Monday, February 9, 2009

The Human Condition

The following piece was an experiment with second-person narrative and even to some extent, 'flash-fiction'.

The Human Condition

You were standing at the downtrodden bus station, paint chips, shriveling from the years past, falling to the once white but now graying tiles. You had an air of sadness—a man torn between his desires and obligations. That bus to Kansas represented the culmination of all the impositions of your Arabian world; honoring your parents; caring for your elders and eleven siblings; returning to a desert land where your hopes and dreams, but most importantly your heart’s yearnings, would be extinguished as the moon blots outs the sun in a lunar eclipse. Your bus was coming at 8:06 PM and the woman I had seen in your arms left, her faced streaked with an intertwining of tears and mascara.

I, on the other hand, was a man of meager means resting in this palace of sorrow, merely waiting for a penny or a meal, whichever came first. I had glimpsed the dramatic unraveling of your emotions: you were crimson eyed and lachrymose, the droplets rolling down your amaretto skin; your eyes painted of ebony clearly divulged your anguish and loss. I paid particular attention to all these minute details. I was always an avid observer of the human condition. I once was a writer, weaving lives with the tip of my pen the ink flowing like the Colorado River—carving out the crevices of man’s hearts. Alas now, having given up this art of the tongue propelled by manual labor, I sit in bus stations imploring men like yourself to give a piece of your wealth. I know you initially looked at me with contempt, not having known how life had manipulated the reins I had once so tightly grasped within the palms of my hands. You thought I simply needed to act, save myself and demand of my exiguous being a bit more: more courage, more will, more. But despite your doubts, you dropped 5 quarters into my steel bin, each making a click clack sound that still reverberate in my ears. The clinking notes of the money formed a quintet symphony, one that awakened me to the possibilities of my fading youth.

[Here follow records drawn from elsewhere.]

-- pv_equiv track=rewrite | github.com/YingZhou001/Immuannot-vdj | src.v0.08/fmt-rm-intron.py | merge_ele
-- ===== SOURCE A (Python) =====
-- def merge_ele(ele_arr) :
--     new_arr = []
--     for x,fro,to in ele_arr :
--         if not new_arr : new_arr.append([x, fro, to])
--         else :
--             if fro <= new_arr[-1][2] + 1 :
--                 new_arr[-1][0] += '~' + x
--                 new_arr[-1][2] = max(new_arr[-1][2], to)
--             else :
--                 new_arr.append([x, fro, to])
--     ele_clust = []
--     for x,fro,to in new_arr :
--         ele_clust.append(x.split('~'))
--     return(ele_clust)
-- ===== SOURCE B (Python) =====
-- def merge_ele(ele_arr):
--     # Stage 1: compute only the cluster start indices (no label handling at all).
--     starts, end = [], None
--     for i, (_, fro, to) in enumerate(ele_arr):
--         if end is None or fro > end + 1:
--             starts.append(i)
--             end = to
--         else:
--             end = max(end, to)
--     bounds = starts + [len(ele_arr)]
--     # Stage 2: for each [s, e) window, flatten the labels of its elements.
--     return [[lab for x, _, _ in ele_arr[s:e] for lab in x.split('~')]
--             for s, e in zip(bounds, bounds[1:])]
-- ===== Notes on version B (the rewrite author's own statement) =====
-- stated objective: alternative
-- what changed: B works in two staged passes over different data: pass 1 computes only the cluster start indices (never touching labels), then B slices the input at those boundaries and flattens each window's split labels, whereas A merges in one accumulator pass that grows '~'-joined cluster strings and then re-splits them in a second pass.
import Mathlib
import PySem

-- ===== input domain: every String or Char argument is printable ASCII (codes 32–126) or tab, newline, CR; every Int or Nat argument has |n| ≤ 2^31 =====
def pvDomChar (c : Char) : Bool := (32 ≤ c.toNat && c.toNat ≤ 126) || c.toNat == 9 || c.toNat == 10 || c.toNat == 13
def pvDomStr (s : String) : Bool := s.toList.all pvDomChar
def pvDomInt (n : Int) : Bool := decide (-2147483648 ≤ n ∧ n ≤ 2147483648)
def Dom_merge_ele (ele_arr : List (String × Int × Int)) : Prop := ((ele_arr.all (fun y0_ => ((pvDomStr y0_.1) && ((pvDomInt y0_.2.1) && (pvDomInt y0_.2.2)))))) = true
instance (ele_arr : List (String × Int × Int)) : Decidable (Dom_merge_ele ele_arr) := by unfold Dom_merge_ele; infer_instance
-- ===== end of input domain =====

-- B replaces A's single accumulator pass building '~'-joined cluster strings (plus a
-- second split pass) by two staged passes: first compute only the cluster start
-- indices, then slice the input at those boundaries and flatten each window's labels
-- (objective: alternative decomposition).

-- x.split('~') (sep nonempty, so Python's split never raises); used by both versions
def pySplitTilde (s : String) : List String :=
  (PySem.Chars.splitOn s.toList ['~']).map String.ofList

-- ===== PORT A =====
-- loop body of A's first pass: append, or merge into new_arr[-1]
def mergeStepA (acc : List (String × Int × Int)) (e : String × Int × Int) :
    List (String × Int × Int) :=
  match acc.getLast? with
  | none => acc ++ [e]
  | some (s, f, t) =>
      if e.2.1 ≤ t + 1 then acc.dropLast ++ [(s ++ "~" ++ e.1, f, max t e.2.2)]
      else acc ++ [e]

def merge_ele (ele_arr : List (String × Int × Int)) : List (List String) :=
  let new_arr := ele_arr.foldl mergeStepA []
  new_arr.map (fun y => pySplitTilde y.1)

-- ===== PORT B =====
-- stage-1 loop body: state = (start indices so far, current cluster end or None)
def stageStep (st : List Int × Option Int) (ie : Int × (String × Int × Int)) :
    List Int × Option Int :=
  match st.2 with
  | none => (st.1 ++ [ie.1], some ie.2.2.2)
  | some e =>
      if ie.2.2.1 > e + 1 then (st.1 ++ [ie.1], some ie.2.2.2)
      else (st.1, some (max e ie.2.2.2))

-- labels of slice ele_arr[a:b], flattened (the inner comprehension of Source B)
def sliceLabels (arr : List (String × Int × Int)) (a b : Int) : List String :=
  (PySem.List.slice arr (some a) (some b)).flatMap (fun y => pySplitTilde y.1)

-- the outer comprehension of Source B: one label list per consecutive bounds pair
def windowLabels (arr : List (String × Int × Int)) (bounds : List Int) :
    List (List String) :=
  (bounds.zip bounds.tail).map (fun p => sliceLabels arr p.1 p.2)

def merge_ele_alt (ele_arr : List (String × Int × Int)) : List (List String) :=
  let st := (PySem.List.enumerate ele_arr).foldl stageStep ([], none)
  windowLabels ele_arr (st.1 ++ [(ele_arr.length : Int)])

-- ===== PRECONDITION & SPEC =====
def Spec_merge_ele (ele_arr : List (String × Int × Int)) (out : List (List String)) : Prop := out = merge_ele_alt ele_arr
instance (ele_arr : List (String × Int × Int)) (out : List (List String)) : Decidable (Spec_merge_ele ele_arr out) := by unfold Spec_merge_ele; infer_instance

-- ===== CLAIM (what is proved, stated in full; the proofs are below) =====
def Claim_equal_merge_ele : Prop := ∀ (ele_arr : List (String × Int × Int)), Dom_merge_ele ele_arr → Spec_merge_ele ele_arr (merge_ele ele_arr)

-- ===== LEMMAS AND PROOFS =====

-- PySem's fuel-based splitOn with a one-char separator is Mathlib's splitOnP
theorem splitOnGo_eq (c : Char) :
    ∀ (fuel : Nat) (l cur : List Char) (acc : List (List Char)), l.length < fuel →
      PySem.Chars.splitOn.go [c] fuel l cur acc =
        acc.reverse ++ (l.splitOnP (· == c)).modifyHead (cur.reverse ++ ·) := by
  intro fuel
  induction fuel with
  | zero => intro l cur acc h; omega
  | succ f ih =>
    intro l cur acc h
    cases l with
    | nil =>
      rw [PySem.Chars.splitOn.go.eq_def]
      simp [List.splitOnP_nil]
    | cons x rest =>
      rw [PySem.Chars.splitOn.go.eq_def]
      simp only []
      by_cases hx : c = x
      · subst hx
        have hpre : List.isPrefixOf [c] (c :: rest) = true := by
          simp [List.isPrefixOf]
        rw [if_pos hpre]
        have : List.drop (List.length [c]) (c :: rest) = rest := by simp
        rw [this, ih rest [] (cur.reverse :: acc) (by simp at h ⊢; omega)]
        simp only [List.splitOnP_cons, beq_self_eq_true, if_pos, List.reverse_cons,
          List.append_assoc, List.singleton_append]
        cases List.splitOnP (fun x => x == c) rest <;> simp [List.modifyHead]
      · have hpre : List.isPrefixOf [c] (x :: rest) = false := by
          simp [List.isPrefixOf]; intro hc; exact absurd hc hx
        rw [if_neg (by simp [hpre])]
        rw [ih rest (x :: cur) acc (by simp at h ⊢; omega)]
        have hb : (x == c) = false := by
          simp; intro hc; exact hx hc.symm
        simp only [List.splitOnP_cons, hb, Bool.false_eq_true, if_neg, not_false_iff,
          List.modifyHead_modifyHead]
        have hfun : (fun x_1 => (x :: cur).reverse ++ x_1) =
            ((fun x => cur.reverse ++ x) ∘ List.cons x) := by
          funext a; simp
        rw [hfun]

theorem splitOn_eq_splitOnP (c : Char) (l : List Char) :
    PySem.Chars.splitOn l [c] = l.splitOnP (· == c) := by
  rw [PySem.Chars.splitOn, splitOnGo_eq c (l.length + 1) l [] [] (by omega)]
  cases List.splitOnP (fun x => x == c) l <;> simp [List.modifyHead]

-- splitting a '~'-joined string = concatenation of the splits
theorem pySplitTilde_append (s x : String) :
    pySplitTilde (s ++ "~" ++ x) = pySplitTilde s ++ pySplitTilde x := by
  unfold pySplitTilde
  have h1 : (s ++ "~" ++ x).toList = s.toList ++ '~' :: x.toList := by
    simp [String.toList_append]
  rw [h1, splitOn_eq_splitOnP, splitOn_eq_splitOnP, splitOn_eq_splitOnP,
    List.splitOnP_append_cons _ _ _ '~' (by simp), List.map_append]

-- appending a bound adds one window, from the previous last bound
theorem zip_tail_concat (m j : Int) :
    ∀ (l : List Int),
      (l ++ [m, j]).zip (l ++ [m, j]).tail
        = (l ++ [m]).zip (l ++ [m]).tail ++ [(m, j)] := by
  intro l
  induction l with
  | nil => simp
  | cons b l' ih =>
    cases l' with
    | nil => simp
    | cons c l'' =>
      simp only [List.cons_append, List.tail_cons, List.zip_cons_cons] at ih ⊢
      rw [ih]

theorem windowLabels_concat (arr : List (String × Int × Int)) (l : List Int)
    (m j : Int) :
    windowLabels arr ((l ++ [m]) ++ [j]) =
      windowLabels arr (l ++ [m]) ++ [sliceLabels arr m j] := by
  unfold windowLabels
  have h : (l ++ [m]) ++ [j] = l ++ [m, j] := by simp
  rw [h, zip_tail_concat m j l, List.map_append]
  rfl

-- slice lemmas for natural bounds
theorem sliceLabels_extend (arr : List (String × Int × Int)) (m i : Nat)
    (x : String × Int × Int) (hm : m ≤ i) (hx : arr.drop i = x :: (arr.drop (i + 1))) :
    sliceLabels arr (m : Int) ((i : Int) + 1) =
      sliceLabels arr (m : Int) (i : Int) ++ pySplitTilde x.1 := by
  unfold sliceLabels
  have h1 : ((i : Int) + 1) = (((i + 1 : Nat)) : Int) := by push_cast; ring
  rw [h1, PySem.List.slice_natCast, PySem.List.slice_natCast]
  have h2 : i + 1 - m = (i - m) + 1 := by omega
  have h3 : (arr.drop m)[i - m]? = some x := by
    rw [List.getElem?_drop]
    have : m + (i - m) = i := by omega
    rw [this, ← List.head?_drop, hx]
    rfl
  rw [h2, List.take_add_one, h3, List.flatMap_append]
  simp

theorem sliceLabels_single (arr : List (String × Int × Int)) (i : Nat)
    (x : String × Int × Int) (hx : arr.drop i = x :: (arr.drop (i + 1))) :
    sliceLabels arr (i : Int) ((i : Int) + 1) = pySplitTilde x.1 := by
  unfold sliceLabels
  have h1 : ((i : Int) + 1) = (((i + 1 : Nat)) : Int) := by push_cast; ring
  rw [h1, PySem.List.slice_natCast]
  have h2 : i + 1 - i = 1 := by omega
  rw [h2, hx]
  simp [List.take_add_one]

-- the main loop invariant: A's accumulator vs B's (starts, end) state
theorem loop_eq (arr : List (String × Int × Int)) :
    ∀ (l : List (String × Int × Int)) (i m : Nat) (SB0 : List Int)
      (pre : List (String × Int × Int)) (s : String) (f t : Int),
      arr.drop i = l → i ≤ arr.length → m ≤ i →
      windowLabels arr (SB0 ++ [(m : Int)]) = pre.map (fun y => pySplitTilde y.1) →
      sliceLabels arr (m : Int) (i : Int) = pySplitTilde s →
      (l.foldl mergeStepA (pre ++ [(s, f, t)])).map (fun y => pySplitTilde y.1)
        = windowLabels arr
            (((PySem.List.enumerate l (i : Int)).foldl stageStep
                (SB0 ++ [(m : Int)], some t)).1 ++ [(arr.length : Int)]) := by
  intro l
  induction l with
  | nil =>
    intro i m SB0 pre s f t hl hi hm h1 h2
    have hin : i = arr.length := by
      have := List.drop_eq_nil_iff.mp hl
      omega
    rw [PySem.List.enumerate_nil]
    simp only [List.foldl_nil]
    rw [windowLabels_concat arr SB0 (m : Int) (arr.length : Int)]
    rw [h1, ← hin, h2, List.map_append]
    rfl
  | cons e rest ih =>
    intro i m SB0 pre s f t hl hi hm h1 h2
    obtain ⟨x, f2, t2⟩ := e
    have hi' : i < arr.length := by
      by_contra hc
      rw [List.drop_eq_nil_iff.mpr (by omega)] at hl
      simp at hl
    have hrest : arr.drop (i + 1) = rest := by
      rw [← List.drop_drop, hl]
      rfl
    have hx : arr.drop i = (x, f2, t2) :: arr.drop (i + 1) := by
      rw [hl, hrest]
    rw [PySem.List.enumerate_cons]
    simp only [List.foldl_cons]
    have hA : mergeStepA (pre ++ [(s, f, t)]) (x, f2, t2) =
        if f2 ≤ t + 1 then pre ++ [(s ++ "~" ++ x, f, max t t2)]
        else (pre ++ [(s, f, t)]) ++ [(x, f2, t2)] := by
      simp [mergeStepA]
    have hB : stageStep (SB0 ++ [(m : Int)], some t) ((i : Int), (x, f2, t2)) =
        if f2 > t + 1 then (SB0 ++ [(m : Int)] ++ [(i : Int)], some t2)
        else (SB0 ++ [(m : Int)], some (max t t2)) := by
      simp [stageStep]
    rw [hA, hB]
    by_cases hc : f2 ≤ t + 1
    · rw [if_pos hc, if_neg (by omega)]
      have h2' : sliceLabels arr (m : Int) ((i + 1 : Nat) : Int) =
          pySplitTilde (s ++ "~" ++ x) := by
        have := sliceLabels_extend arr m i (x, f2, t2) hm hx
        rw [pySplitTilde_append]
        push_cast
        rw [this, h2]
      have := ih (i + 1) m SB0 pre (s ++ "~" ++ x) f (max t t2) hrest (by omega)
        (by omega) h1 h2'
      push_cast at this ⊢
      exact this
    · rw [if_neg hc, if_pos (by omega)]
      have h1' : windowLabels arr ((SB0 ++ [(m : Int)]) ++ [(i : Int)]) =
          (pre ++ [(s, f, t)]).map (fun y => pySplitTilde y.1) := by
        rw [windowLabels_concat arr SB0 (m : Int) (i : Int)]
        rw [h1, h2, List.map_append]
        rfl
      have h2' : sliceLabels arr ((i : Nat) : Int) ((i + 1 : Nat) : Int) =
          pySplitTilde x := by
        have := sliceLabels_single arr i (x, f2, t2) hx
        push_cast
        exact this
      have := ih (i + 1) i (SB0 ++ [(m : Int)]) (pre ++ [(s, f, t)]) x f2 t2
        hrest (by omega) (by omega) h1' h2'
      push_cast at this ⊢
      exact this

-- ===== VERDICT (by name: the statement is the Claim_ definition above) =====
theorem merge_ele_spec : Claim_equal_merge_ele := by
  intro ele_arr _
  unfold Spec_merge_ele merge_ele merge_ele_alt
  cases ele_arr with
  | nil => simp [PySem.List.enumerate_nil, windowLabels]
  | cons e rest =>
    obtain ⟨x, f2, t2⟩ := e
    rw [show ((0:Int)) = ((0 : Nat) : Int) from rfl, PySem.List.enumerate_cons]
    simp only [List.foldl_cons]
    have hA : mergeStepA [] (x, f2, t2) = [] ++ [(x, f2, t2)] := by
      simp [mergeStepA]
    have hB : stageStep ([], none) (((0 : Nat) : Int), (x, f2, t2)) =
        (([] : List Int) ++ [((0 : Nat) : Int)], some t2) := by
      simp [stageStep]
    rw [hA, hB]
    have h1 : windowLabels ((x, f2, t2) :: rest) ([] ++ [((0 : Nat) : Int)]) =
        ([] : List (String × Int × Int)).map (fun y => pySplitTilde y.1) := by
      simp [windowLabels]
    have h2 : sliceLabels ((x, f2, t2) :: rest) ((0 : Nat) : Int) ((1 : Nat) : Int) =
        pySplitTilde x := by
      have := sliceLabels_single ((x, f2, t2) :: rest) 0 (x, f2, t2) (by simp)
      push_cast at this ⊢
      exact this
    have := loop_eq ((x, f2, t2) :: rest) rest 1 0 [] [] x f2 t2 (by rfl)
      (by simp) (by omega) h1 h2
    push_cast at this ⊢
    simpa using this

I asked you where bus number 777 was taking you, and you said ironically, “To the death of my soul.” That is where our conversation, as I am sure you can remember, began. You told me of your desert kingdom laden with explicit and implicit rules of conduct. You recounted your love for your Jewish princess you were leaving behind and the assiduous manner she strove to eradicate from her mind the fact—you, the all encompassing you, would never be; traditions and hatred had dictated such an outcome. As minutes turned into hours, we kept on talking, and even when the intercom announced the departure of your bus, you remained seated on that dreadfully dirty floor and disclosed all that had been locked in the prison of your soul.

You know, anyone else would have thought you a fool speaking to a transient stranger, but I understood your need for catharsis. After all, I was an observer of the human condition.